Prime Minister Kan won a September 14, 2010 intra-party DPJ presidential election against former DPJ Secretary-General Ichiro Ozawa, with approximately 71% of the general population supporting Kan's victory according to a Nikkei newspaper poll.
Hatoyama's successor was the 33rd prime minister since Japan's World War II defeat in August 1945. By contrast, the major Western democracy usually labeled as the most unstable in terms of administration, Italy, has seen 25 men serve prime minister in that period, although several were in office for repeated non-consecutive terms. Despite the number of prime ministers, Japan remains economically and politically steadfast. Economic policy largely is under the tight control of government bureaucrats in what some economists and political analysts consider a cozy nexus with industrialists and bankers.
Prime Minister Kan’s popularity, which had been sagging prior to the March 2011 earthquake, rebounded slightly in the aftermath of the earthquake but the DPJ has struggled in 2011 local elections. In early August 2011, Prime Minister Kan announced he would resign following the Diet’s imminent passage of reconstruction legislation.
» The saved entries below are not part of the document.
-- pv_equiv track=rewrite | github.com/dejuata/AlphaZero-Univalle | app/game/game.py | sort_moves
-- ===== SOURCE A (Python) =====
-- def sort_moves(apples, moves):
--     init = list()
--     last = list()
--     for m in moves:
--         if m in apples:
--             init.append(m)
--         else:
--             last.append(m)
--     return init + last
-- ===== SOURCE B (Python) =====
-- def sort_moves(apples, moves):
--     return sorted(moves, key=lambda m: m not in apples)
-- ===== Notes on version B (the rewrite author's own statement) =====
-- stated objective: idiomatic
-- what changed: Replaces the two-bucket partition loop with a single stable sort keyed on non-membership in apples; stability preserves relative order within each group.
import Mathlib
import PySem

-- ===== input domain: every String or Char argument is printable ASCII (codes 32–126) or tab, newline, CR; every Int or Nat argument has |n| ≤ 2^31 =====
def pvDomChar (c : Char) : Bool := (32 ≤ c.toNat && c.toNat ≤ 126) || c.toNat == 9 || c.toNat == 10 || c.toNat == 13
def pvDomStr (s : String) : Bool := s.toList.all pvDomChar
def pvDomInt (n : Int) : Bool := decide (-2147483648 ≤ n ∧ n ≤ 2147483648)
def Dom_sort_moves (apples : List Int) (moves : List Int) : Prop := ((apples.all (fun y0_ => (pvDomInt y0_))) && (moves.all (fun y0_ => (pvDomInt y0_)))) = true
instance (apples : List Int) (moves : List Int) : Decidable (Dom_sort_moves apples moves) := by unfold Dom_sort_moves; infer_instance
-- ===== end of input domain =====

-- B replaces A's two-bucket partition loop by a single stable sort on the boolean
-- key "m not in apples" (idiomatic; same return value, no speed claim).

-- ===== PORT A =====
-- for m in moves: if m in apples: init.append(m) else: last.append(m); return init + last
def sort_moves (apples : List Int) (moves : List Int) : List Int :=
  let st := moves.foldl
    (fun (st : List Int × List Int) m =>
      if m ∈ apples then (st.1 ++ [m], st.2) else (st.1, st.2 ++ [m]))
    ([], [])
  st.1 ++ st.2

-- ===== PORT B =====
-- return sorted(moves, key=lambda m: m not in apples)   (stable sort, Bool key False < True)
def sort_moves_alt (apples : List Int) (moves : List Int) : List Int :=
  PySem.List.sorted moves (fun m => decide (m ∉ apples))

-- ===== PRECONDITION & SPEC =====
def Spec_sort_moves (apples : List Int) (moves : List Int) (out : List Int) : Prop := out = sort_moves_alt apples moves
instance (apples : List Int) (moves : List Int) (out : List Int) : Decidable (Spec_sort_moves apples moves out) := by unfold Spec_sort_moves; infer_instance

-- ===== CLAIM (what is proved, stated in full; the proofs are below) =====
def Claim_equal_sort_moves : Prop := ∀ (apples : List Int) (moves : List Int), Dom_sort_moves apples moves → Spec_sort_moves apples moves (sort_moves apples moves)

-- ===== LEMMAS AND PROOFS =====

-- x goes to the front of a block in which every element compares after it
theorem insertBy_of_forall_before {α : Type} (bef : α → α → Bool) (x : α) (ys : List α)
    (h : ∀ y ∈ ys, bef x y = true) :
    PySem.List.insertBy bef x ys = x :: ys := by
  cases ys with
  | nil => rfl
  | cons t ts => simp [PySem.List.insertBy, h t (by simp)]

-- insertion skips a prefix in which no element compares after x
theorem insertBy_append_left {α : Type} (bef : α → α → Bool) (x : α) (F T : List α)
    (hF : ∀ y ∈ F, bef x y = false) :
    PySem.List.insertBy bef x (F ++ T) = F ++ PySem.List.insertBy bef x T := by
  induction F with
  | nil => rfl
  | cons f fs ih =>
      simp [PySem.List.insertBy, hF f (by simp)]
      exact ih (fun y hy => hF y (by simp [hy]))

-- invariant of the insertion-sort foldl with a boolean key c : each false-key element
-- is appended to the F block, each true-key element to the end
theorem foldl_insertBy_bool {α : Type} (c : α → Bool) (moves F T : List α)
    (hF : ∀ y ∈ F, c y = false) (hT : ∀ y ∈ T, c y = true) :
    moves.foldl (fun acc x => PySem.List.insertBy (fun a b => decide (c a < c b)) x acc) (F ++ T)
      = (F ++ moves.filter (fun m => !c m)) ++ (T ++ moves.filter c) := by
  induction moves generalizing F T with
  | nil => simp
  | cons x xs ih =>
      by_cases hx : c x = true
      · have h1 : PySem.List.insertBy (fun a b => decide (c a < c b)) x (F ++ T)
            = F ++ (T ++ [x]) := by
          rw [← List.append_assoc]
          exact PySem.List.insertBy_of_forall_not_before _ x (F ++ T)
            (fun y _ => by simp [hx, Bool.lt_iff])
        have hT' : ∀ y ∈ T ++ [x], c y = true := by
          intro y hy
          rcases List.mem_append.mp hy with h | h
          · exact hT y h
          · simp at h; simp [h, hx]
        have h2 := ih F (T ++ [x]) hF hT'
        rw [List.foldl_cons, h1, h2]
        simp [hx]
      · have hx' : c x = false := by simpa using hx
        have h1 : PySem.List.insertBy (fun a b => decide (c a < c b)) x (F ++ T)
            = (F ++ [x]) ++ T := by
          rw [insertBy_append_left _ x F T (fun y hy => by simp [Bool.lt_iff, hF y hy])]
          rw [insertBy_of_forall_before _ x T (fun y hy => by simp [hx', Bool.lt_iff, hT y hy])]
          simp
        have hF' : ∀ y ∈ F ++ [x], c y = false := by
          intro y hy
          rcases List.mem_append.mp hy with h | h
          · exact hF y h
          · simp at h; simp [h, hx']
        have h2 := ih (F ++ [x]) T hF' hT
        rw [List.foldl_cons, h1, h2]
        simp [hx']

-- B computes filter-in ++ filter-out
theorem alt_eq_filters (apples moves : List Int) :
    sort_moves_alt apples moves
      = moves.filter (fun m => decide (m ∈ apples)) ++ moves.filter (fun m => decide (m ∉ apples)) := by
  unfold sort_moves_alt
  rw [PySem.List.sorted_eq_foldl_insertBy]
  have h := foldl_insertBy_bool (fun m => decide (m ∉ apples)) moves [] [] (by simp) (by simp)
  simp only [List.nil_append, List.append_nil] at h
  rw [h]
  congr 1
  apply List.filter_congr
  intro m _
  simp

-- A's loop with two accumulators computes the same two filters
theorem a_loop_eq (apples : List Int) (moves : List Int) :
    ∀ (i l : List Int),
      moves.foldl
        (fun (st : List Int × List Int) m =>
          if m ∈ apples then (st.1 ++ [m], st.2) else (st.1, st.2 ++ [m])) (i, l)
      = (i ++ moves.filter (fun m => decide (m ∈ apples)),
         l ++ moves.filter (fun m => decide (m ∉ apples))) := by
  induction moves with
  | nil => intro i l; simp
  | cons x xs ih =>
      intro i l
      by_cases hx : x ∈ apples
      · simp [hx, ih]
      · simp [hx, ih]

-- ===== VERDICT (by name: the statement is the Claim_ definition above) =====
theorem sort_moves_spec : Claim_equal_sort_moves := by
  intro apples moves _
  unfold Spec_sort_moves sort_moves
  rw [a_loop_eq apples moves [] [], alt_eq_filters]
  simp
On August 30, 2011 Japan’s parliament elected a new prime minister. The fiscal conservative of the governing left-of-center party appeared to have little support among the public. There was never any doubt about the outcome after the majority Democrats selected Finance Minister Yoshihiko Noda as their new party president. The announcement was made in Japan’s more powerful Lower House of Parliament. Noda became the nation’s 95th prime minister. None of Noda’s five predecessors had lasted longer than 15 months.
Japan’s Prime Minister Yoshihiko Noda announced the makeup of the new government on 01 October that reshuffled 10 of 18 Cabinet positions. Koriki Jojima was appointed to the key post of finance minister, replacing Jun Azumi. Makiko Tanaka, who served as foreign minister in 2001-2002 in the Liberal Democratic government of Prime Minister Junichiro Koizumi, was named education minister. Tanaka is the daughter of former prime minister Kakuei Tanaka, who oversaw the normalization of relations with China in 1972. The reshuffle was aimed at shoring up the position of Noda's Democratic Party of Japan ahead of parliamentary elections to be held before summer 2013.